Saved entries
+ + +
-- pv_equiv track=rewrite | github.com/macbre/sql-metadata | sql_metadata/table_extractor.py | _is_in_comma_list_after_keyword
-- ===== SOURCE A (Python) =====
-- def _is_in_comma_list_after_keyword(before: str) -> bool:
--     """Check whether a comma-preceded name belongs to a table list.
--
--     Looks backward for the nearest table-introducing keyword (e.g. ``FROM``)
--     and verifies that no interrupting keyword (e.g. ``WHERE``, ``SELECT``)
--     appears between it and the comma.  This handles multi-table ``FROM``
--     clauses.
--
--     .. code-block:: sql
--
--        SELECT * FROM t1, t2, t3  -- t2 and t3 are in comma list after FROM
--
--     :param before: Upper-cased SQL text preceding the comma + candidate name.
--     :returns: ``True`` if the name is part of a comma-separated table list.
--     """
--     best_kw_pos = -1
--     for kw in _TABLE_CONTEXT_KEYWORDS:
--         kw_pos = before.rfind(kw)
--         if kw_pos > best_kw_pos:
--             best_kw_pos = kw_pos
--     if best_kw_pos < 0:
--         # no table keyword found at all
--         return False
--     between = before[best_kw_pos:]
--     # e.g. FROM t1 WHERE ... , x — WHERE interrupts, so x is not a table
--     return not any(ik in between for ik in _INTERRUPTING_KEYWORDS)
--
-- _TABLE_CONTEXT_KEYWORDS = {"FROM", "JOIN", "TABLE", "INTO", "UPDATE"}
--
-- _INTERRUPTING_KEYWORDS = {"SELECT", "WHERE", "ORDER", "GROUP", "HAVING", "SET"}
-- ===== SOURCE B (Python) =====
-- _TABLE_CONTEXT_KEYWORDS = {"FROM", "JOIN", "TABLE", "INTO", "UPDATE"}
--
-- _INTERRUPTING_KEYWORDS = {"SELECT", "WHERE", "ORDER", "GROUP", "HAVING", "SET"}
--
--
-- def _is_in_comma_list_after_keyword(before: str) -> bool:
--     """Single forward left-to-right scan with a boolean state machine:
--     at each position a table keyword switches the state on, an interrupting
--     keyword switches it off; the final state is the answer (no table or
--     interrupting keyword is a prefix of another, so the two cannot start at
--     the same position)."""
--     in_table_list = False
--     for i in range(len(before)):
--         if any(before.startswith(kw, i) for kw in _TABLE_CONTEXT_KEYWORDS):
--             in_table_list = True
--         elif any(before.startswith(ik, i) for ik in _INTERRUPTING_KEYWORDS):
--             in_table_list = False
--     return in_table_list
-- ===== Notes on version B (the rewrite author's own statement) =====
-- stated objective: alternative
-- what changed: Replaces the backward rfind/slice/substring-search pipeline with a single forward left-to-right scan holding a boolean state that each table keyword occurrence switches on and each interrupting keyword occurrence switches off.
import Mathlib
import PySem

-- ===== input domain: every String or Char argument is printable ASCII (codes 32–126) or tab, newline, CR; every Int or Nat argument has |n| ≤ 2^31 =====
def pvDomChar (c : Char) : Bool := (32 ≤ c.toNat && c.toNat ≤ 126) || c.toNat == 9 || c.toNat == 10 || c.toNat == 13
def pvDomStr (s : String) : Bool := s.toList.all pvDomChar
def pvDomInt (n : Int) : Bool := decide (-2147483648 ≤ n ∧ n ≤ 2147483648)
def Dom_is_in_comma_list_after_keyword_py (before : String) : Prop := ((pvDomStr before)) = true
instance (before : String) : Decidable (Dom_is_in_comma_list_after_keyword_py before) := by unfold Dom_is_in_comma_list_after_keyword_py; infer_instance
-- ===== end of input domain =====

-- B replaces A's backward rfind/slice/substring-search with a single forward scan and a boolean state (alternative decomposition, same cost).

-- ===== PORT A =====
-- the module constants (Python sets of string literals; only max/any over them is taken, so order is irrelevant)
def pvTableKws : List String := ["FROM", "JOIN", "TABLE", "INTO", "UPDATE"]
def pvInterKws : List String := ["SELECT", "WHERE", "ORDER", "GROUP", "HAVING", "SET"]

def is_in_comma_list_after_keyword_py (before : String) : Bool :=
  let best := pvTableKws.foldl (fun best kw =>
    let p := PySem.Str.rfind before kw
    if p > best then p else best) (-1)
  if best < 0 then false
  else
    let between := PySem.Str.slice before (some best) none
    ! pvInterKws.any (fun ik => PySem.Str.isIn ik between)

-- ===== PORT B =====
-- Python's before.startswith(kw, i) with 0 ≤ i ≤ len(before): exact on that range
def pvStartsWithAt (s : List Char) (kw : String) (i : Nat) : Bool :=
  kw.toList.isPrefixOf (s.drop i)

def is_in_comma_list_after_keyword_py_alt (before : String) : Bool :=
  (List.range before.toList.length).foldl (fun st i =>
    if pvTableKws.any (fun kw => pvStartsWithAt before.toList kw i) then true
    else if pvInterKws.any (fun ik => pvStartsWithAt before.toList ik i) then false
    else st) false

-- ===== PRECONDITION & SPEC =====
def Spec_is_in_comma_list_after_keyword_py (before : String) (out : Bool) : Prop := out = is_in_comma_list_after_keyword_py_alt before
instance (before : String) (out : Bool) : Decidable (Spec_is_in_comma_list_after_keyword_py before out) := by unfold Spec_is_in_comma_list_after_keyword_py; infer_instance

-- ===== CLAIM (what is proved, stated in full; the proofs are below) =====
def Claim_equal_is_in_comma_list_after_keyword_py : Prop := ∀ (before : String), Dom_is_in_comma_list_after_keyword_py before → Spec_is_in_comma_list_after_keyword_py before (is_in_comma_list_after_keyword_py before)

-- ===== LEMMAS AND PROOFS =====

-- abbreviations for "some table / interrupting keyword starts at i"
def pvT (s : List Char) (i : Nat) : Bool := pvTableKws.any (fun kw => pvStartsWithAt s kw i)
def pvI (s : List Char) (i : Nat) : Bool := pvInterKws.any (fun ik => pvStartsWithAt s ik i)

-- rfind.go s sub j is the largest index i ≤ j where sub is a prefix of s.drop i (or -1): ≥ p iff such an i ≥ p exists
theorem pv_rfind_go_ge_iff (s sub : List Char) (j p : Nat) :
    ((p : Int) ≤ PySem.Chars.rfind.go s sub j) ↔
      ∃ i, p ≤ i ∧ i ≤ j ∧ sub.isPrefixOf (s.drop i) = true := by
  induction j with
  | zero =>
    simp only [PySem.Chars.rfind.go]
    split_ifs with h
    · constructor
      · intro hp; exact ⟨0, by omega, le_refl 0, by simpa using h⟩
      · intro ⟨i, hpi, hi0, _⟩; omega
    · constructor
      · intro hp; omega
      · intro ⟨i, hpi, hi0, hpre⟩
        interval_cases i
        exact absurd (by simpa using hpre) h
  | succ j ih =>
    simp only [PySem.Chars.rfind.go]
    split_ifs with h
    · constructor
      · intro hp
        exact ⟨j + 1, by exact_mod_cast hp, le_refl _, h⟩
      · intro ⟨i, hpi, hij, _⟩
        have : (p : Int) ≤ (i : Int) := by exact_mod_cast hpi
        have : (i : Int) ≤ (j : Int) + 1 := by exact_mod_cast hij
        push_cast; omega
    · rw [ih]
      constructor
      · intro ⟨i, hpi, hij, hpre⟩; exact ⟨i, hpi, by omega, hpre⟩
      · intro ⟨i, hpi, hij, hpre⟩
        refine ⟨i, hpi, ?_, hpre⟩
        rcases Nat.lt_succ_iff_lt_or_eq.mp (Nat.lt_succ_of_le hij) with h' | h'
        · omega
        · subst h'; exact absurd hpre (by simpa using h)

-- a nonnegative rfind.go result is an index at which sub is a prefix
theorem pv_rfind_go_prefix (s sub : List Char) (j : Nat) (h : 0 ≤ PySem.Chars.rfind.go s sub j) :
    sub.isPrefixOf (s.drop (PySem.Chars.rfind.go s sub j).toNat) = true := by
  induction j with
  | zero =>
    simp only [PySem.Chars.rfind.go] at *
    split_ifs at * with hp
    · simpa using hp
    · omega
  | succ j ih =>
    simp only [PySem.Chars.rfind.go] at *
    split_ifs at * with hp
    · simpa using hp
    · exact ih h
+ + +
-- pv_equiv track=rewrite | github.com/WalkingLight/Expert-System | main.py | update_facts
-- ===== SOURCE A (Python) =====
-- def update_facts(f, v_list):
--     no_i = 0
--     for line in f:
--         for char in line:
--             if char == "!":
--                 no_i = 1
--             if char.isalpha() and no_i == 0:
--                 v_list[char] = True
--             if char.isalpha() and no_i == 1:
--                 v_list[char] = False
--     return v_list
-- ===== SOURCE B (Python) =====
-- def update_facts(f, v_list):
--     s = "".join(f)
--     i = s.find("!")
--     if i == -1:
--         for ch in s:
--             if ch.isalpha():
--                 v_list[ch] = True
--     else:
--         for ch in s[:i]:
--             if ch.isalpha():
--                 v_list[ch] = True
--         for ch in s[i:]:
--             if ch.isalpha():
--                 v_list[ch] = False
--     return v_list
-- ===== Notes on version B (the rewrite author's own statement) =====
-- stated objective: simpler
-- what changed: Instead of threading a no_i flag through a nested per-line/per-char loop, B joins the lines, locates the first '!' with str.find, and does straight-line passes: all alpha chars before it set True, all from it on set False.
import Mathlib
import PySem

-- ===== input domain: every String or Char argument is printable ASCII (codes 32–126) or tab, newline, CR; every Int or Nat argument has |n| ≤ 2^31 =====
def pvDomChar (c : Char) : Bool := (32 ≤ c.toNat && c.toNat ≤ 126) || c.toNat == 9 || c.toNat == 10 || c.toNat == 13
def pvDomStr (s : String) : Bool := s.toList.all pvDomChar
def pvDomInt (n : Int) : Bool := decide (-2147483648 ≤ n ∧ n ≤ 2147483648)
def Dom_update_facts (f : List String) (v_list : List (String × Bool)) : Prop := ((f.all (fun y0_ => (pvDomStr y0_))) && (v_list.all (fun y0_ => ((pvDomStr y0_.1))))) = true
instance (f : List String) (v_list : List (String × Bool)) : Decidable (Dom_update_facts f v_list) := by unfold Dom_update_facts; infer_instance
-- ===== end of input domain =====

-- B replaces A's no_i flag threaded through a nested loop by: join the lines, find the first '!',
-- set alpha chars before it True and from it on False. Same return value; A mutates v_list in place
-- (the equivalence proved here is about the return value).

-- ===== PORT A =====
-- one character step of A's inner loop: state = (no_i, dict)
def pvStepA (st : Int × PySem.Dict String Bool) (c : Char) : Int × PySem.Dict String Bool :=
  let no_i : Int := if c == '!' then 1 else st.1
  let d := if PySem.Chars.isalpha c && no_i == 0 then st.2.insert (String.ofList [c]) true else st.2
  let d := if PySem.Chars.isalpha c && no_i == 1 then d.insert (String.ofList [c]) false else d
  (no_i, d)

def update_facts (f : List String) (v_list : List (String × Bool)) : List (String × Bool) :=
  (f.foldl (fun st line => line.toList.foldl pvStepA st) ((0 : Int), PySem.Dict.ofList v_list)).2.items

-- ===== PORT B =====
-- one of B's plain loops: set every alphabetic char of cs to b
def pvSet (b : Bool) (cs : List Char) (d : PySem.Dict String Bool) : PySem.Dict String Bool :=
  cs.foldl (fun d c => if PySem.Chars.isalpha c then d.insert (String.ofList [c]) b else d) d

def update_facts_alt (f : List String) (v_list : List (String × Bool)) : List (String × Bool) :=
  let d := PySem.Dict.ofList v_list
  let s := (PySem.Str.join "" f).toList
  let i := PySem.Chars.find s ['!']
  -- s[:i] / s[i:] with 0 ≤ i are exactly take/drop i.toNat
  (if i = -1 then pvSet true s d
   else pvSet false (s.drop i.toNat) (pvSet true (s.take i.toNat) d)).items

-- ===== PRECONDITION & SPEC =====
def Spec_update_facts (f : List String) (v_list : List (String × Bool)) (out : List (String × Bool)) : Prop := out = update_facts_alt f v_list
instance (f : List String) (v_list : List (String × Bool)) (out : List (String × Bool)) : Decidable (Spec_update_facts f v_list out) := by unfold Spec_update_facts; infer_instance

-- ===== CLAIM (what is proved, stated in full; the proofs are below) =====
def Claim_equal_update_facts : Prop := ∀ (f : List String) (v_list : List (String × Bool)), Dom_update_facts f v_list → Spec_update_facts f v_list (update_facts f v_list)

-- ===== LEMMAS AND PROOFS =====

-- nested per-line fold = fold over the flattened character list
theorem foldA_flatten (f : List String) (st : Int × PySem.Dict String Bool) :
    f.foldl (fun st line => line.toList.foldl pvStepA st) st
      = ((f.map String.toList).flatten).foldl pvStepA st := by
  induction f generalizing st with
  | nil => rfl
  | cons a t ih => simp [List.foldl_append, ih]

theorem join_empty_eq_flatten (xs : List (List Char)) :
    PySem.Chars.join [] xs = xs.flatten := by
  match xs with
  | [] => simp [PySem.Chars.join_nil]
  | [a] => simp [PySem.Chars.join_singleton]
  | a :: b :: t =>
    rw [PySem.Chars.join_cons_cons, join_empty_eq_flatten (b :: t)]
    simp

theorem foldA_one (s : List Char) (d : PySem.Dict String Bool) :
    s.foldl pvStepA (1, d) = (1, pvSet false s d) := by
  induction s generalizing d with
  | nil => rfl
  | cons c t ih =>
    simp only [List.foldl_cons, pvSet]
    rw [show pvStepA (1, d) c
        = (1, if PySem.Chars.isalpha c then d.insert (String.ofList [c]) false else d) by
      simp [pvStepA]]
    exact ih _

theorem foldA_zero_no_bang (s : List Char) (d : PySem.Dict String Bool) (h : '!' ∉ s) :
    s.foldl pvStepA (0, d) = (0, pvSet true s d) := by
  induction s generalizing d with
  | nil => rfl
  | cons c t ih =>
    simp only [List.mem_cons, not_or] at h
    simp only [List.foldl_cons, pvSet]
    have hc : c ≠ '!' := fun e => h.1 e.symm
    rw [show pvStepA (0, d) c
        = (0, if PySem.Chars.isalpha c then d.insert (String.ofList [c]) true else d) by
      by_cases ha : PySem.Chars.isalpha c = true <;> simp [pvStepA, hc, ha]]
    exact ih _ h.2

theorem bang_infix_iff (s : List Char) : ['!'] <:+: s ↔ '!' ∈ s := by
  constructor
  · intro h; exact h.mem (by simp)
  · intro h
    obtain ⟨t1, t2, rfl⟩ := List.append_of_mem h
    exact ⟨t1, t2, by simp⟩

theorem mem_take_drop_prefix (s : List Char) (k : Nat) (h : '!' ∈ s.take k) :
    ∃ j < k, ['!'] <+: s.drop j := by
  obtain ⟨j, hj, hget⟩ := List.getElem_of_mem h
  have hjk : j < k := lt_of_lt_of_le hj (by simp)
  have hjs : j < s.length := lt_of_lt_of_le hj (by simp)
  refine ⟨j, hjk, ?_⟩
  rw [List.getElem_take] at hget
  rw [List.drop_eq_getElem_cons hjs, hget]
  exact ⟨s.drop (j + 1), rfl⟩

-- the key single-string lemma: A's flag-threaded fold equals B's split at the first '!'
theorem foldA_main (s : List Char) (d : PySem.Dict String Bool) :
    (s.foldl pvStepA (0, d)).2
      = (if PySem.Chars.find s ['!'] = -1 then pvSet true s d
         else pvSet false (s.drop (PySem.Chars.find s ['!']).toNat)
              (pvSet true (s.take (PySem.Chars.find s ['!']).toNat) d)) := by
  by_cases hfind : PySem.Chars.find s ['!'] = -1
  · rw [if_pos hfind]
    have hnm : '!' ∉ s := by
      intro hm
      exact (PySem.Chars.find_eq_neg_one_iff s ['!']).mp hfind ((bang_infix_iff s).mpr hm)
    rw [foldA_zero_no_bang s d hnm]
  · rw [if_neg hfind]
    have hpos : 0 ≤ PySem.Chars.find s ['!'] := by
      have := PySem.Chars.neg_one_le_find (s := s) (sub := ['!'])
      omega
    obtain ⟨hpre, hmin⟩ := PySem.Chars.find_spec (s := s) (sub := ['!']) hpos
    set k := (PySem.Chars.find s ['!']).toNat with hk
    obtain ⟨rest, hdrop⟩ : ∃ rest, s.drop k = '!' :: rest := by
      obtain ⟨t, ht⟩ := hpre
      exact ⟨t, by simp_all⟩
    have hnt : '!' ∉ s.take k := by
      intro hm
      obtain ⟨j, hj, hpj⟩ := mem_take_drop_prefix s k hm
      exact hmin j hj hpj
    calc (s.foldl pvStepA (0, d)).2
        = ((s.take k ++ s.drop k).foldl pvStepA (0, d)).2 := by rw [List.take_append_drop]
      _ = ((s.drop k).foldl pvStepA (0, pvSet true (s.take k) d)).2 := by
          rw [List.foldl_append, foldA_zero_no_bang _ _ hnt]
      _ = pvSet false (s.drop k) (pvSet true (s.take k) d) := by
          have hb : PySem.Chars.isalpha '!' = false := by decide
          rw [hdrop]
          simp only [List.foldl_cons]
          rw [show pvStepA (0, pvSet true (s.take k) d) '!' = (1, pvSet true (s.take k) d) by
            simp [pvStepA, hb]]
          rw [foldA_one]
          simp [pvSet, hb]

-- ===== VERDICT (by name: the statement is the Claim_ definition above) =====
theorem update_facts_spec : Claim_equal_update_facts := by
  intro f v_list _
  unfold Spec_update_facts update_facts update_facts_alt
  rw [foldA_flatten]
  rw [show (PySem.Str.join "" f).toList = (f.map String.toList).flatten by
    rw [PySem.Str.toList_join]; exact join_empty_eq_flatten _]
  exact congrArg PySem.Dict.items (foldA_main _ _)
+ + +
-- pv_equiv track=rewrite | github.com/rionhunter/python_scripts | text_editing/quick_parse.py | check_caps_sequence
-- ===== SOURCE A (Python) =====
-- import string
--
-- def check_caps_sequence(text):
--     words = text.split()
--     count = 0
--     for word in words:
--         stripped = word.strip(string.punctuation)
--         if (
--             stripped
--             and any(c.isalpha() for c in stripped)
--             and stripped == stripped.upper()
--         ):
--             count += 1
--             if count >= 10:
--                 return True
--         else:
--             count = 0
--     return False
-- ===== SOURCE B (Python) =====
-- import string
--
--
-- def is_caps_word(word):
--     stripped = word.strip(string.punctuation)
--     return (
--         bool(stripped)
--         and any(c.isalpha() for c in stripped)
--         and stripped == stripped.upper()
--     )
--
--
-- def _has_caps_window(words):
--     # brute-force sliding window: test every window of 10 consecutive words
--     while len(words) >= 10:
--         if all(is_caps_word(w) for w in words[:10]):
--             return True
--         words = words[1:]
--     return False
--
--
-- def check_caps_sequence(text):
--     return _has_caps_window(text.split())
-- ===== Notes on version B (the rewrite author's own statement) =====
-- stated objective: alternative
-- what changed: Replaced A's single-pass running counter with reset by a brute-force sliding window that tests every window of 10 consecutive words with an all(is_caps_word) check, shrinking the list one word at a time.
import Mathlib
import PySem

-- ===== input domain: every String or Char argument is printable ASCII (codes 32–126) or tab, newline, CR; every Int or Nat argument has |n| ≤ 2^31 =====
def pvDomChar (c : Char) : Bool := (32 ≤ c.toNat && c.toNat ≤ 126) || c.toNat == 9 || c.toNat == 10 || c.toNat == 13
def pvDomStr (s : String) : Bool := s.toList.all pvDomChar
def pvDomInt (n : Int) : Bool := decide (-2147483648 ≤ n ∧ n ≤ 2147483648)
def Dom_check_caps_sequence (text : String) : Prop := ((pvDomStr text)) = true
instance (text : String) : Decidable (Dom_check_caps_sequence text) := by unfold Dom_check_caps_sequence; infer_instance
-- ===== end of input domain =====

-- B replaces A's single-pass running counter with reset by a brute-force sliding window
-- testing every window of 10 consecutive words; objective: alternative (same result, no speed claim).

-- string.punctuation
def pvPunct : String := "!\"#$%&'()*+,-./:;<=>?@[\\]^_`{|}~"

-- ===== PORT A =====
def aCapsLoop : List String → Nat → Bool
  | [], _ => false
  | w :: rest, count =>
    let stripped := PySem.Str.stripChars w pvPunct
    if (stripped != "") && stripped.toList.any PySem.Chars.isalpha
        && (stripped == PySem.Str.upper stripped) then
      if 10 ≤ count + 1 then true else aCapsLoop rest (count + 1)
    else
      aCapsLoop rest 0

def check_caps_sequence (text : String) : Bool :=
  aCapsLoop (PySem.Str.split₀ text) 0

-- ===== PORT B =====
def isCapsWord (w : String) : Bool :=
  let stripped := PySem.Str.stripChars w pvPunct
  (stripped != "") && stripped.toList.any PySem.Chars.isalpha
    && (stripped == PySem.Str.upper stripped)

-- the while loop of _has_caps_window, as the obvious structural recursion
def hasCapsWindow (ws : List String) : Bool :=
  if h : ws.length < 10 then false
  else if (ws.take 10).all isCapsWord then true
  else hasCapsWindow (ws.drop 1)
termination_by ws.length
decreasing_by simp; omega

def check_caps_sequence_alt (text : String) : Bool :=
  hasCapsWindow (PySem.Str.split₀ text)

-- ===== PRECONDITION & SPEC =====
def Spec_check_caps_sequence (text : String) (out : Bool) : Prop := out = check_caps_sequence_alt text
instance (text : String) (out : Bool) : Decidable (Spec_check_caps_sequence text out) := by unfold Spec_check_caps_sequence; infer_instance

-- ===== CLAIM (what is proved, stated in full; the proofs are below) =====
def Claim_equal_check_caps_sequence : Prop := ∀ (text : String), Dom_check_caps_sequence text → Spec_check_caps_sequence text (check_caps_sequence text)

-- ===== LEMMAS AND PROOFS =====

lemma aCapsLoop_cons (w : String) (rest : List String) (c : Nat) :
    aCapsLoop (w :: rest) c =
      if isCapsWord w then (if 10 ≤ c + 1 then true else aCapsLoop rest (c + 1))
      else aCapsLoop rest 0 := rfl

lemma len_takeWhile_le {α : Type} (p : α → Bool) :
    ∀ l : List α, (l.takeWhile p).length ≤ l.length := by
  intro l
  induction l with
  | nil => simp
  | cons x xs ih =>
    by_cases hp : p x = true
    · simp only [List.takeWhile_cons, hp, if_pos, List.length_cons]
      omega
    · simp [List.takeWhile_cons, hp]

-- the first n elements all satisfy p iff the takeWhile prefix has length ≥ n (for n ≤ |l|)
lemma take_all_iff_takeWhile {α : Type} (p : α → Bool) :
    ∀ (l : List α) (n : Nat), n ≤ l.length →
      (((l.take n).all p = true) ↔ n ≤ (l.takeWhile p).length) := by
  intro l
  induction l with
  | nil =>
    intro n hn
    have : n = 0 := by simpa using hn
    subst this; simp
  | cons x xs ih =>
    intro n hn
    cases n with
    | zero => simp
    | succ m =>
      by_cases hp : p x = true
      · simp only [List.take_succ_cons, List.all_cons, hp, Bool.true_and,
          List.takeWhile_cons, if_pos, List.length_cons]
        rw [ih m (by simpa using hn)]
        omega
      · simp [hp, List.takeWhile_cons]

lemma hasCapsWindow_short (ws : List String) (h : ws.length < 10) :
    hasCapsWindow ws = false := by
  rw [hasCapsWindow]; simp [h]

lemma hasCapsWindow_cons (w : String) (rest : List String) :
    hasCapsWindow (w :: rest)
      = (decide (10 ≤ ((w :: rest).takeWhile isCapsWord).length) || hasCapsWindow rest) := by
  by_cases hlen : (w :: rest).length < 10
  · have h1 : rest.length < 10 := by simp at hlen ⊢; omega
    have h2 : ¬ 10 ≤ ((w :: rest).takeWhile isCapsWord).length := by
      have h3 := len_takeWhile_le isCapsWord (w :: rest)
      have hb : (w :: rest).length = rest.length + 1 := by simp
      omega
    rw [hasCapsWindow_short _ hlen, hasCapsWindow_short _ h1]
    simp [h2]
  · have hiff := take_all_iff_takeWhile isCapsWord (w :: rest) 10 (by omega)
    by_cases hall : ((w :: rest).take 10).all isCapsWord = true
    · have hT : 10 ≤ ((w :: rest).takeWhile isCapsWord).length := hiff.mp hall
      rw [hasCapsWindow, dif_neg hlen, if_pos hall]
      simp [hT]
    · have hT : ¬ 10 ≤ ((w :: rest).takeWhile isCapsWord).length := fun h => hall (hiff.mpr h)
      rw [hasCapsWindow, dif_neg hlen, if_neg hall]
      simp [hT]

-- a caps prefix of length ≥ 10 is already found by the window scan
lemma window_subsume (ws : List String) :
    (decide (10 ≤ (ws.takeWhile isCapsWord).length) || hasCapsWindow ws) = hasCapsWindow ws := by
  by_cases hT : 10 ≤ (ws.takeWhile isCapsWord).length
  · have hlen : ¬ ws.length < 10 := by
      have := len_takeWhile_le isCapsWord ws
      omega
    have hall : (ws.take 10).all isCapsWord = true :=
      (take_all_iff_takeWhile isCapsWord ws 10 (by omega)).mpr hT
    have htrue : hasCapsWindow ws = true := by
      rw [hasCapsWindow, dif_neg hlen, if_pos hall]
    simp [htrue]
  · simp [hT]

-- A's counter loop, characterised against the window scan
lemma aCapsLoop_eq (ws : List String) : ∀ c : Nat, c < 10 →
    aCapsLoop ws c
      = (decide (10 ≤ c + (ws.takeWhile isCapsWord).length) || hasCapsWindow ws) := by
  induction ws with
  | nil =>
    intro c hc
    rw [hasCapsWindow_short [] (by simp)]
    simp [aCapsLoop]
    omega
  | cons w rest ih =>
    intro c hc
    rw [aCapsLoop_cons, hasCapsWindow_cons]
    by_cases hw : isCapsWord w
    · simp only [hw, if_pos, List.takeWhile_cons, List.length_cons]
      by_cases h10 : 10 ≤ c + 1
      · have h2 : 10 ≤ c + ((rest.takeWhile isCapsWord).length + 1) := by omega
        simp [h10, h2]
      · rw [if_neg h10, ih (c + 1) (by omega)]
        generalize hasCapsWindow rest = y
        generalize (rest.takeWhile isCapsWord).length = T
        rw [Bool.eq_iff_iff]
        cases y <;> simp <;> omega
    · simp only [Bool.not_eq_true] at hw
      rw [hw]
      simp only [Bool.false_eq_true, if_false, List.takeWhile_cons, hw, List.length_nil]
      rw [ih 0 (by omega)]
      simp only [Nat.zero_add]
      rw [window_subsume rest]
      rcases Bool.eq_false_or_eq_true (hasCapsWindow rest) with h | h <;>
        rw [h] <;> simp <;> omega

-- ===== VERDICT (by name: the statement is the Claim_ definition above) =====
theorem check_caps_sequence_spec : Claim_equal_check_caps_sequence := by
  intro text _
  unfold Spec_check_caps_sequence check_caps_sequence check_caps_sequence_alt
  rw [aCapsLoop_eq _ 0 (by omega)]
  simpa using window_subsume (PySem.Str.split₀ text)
+ + +
▶ Task directions: Using the data above, print exactly the lines from the line that contains "for word in" through the line that contains "def Dom_check_caps_sequence (text", with both included.

▶ Exercise output:
--     for word in words:
--         stripped = word.strip(string.punctuation)
--         if (
--             stripped
--             and any(c.isalpha() for c in stripped)
--             and stripped == stripped.upper()
--         ):
--             count += 1
--             if count >= 10:
--                 return True
--         else:
--             count = 0
--     return False
-- ===== SOURCE B (Python) =====
-- import string
--
--
-- def is_caps_word(word):
--     stripped = word.strip(string.punctuation)
--     return (
--         bool(stripped)
--         and any(c.isalpha() for c in stripped)
--         and stripped == stripped.upper()
--     )
--
--
-- def _has_caps_window(words):
--     # brute-force sliding window: test every window of 10 consecutive words
--     while len(words) >= 10:
--         if all(is_caps_word(w) for w in words[:10]):
--             return True
--         words = words[1:]
--     return False
--
--
-- def check_caps_sequence(text):
--     return _has_caps_window(text.split())
-- ===== Notes on version B (the rewrite author's own statement) =====
-- stated objective: alternative
-- what changed: Replaced A's single-pass running counter with reset by a brute-force sliding window that tests every window of 10 consecutive words with an all(is_caps_word) check, shrinking the list one word at a time.
import Mathlib
import PySem

-- ===== input domain: every String or Char argument is printable ASCII (codes 32–126) or tab, newline, CR; every Int or Nat argument has |n| ≤ 2^31 =====
def pvDomChar (c : Char) : Bool := (32 ≤ c.toNat && c.toNat ≤ 126) || c.toNat == 9 || c.toNat == 10 || c.toNat == 13
def pvDomStr (s : String) : Bool := s.toList.all pvDomChar
def pvDomInt (n : Int) : Bool := decide (-2147483648 ≤ n ∧ n ≤ 2147483648)
def Dom_check_caps_sequence (text : String) : Prop := ((pvDomStr text)) = true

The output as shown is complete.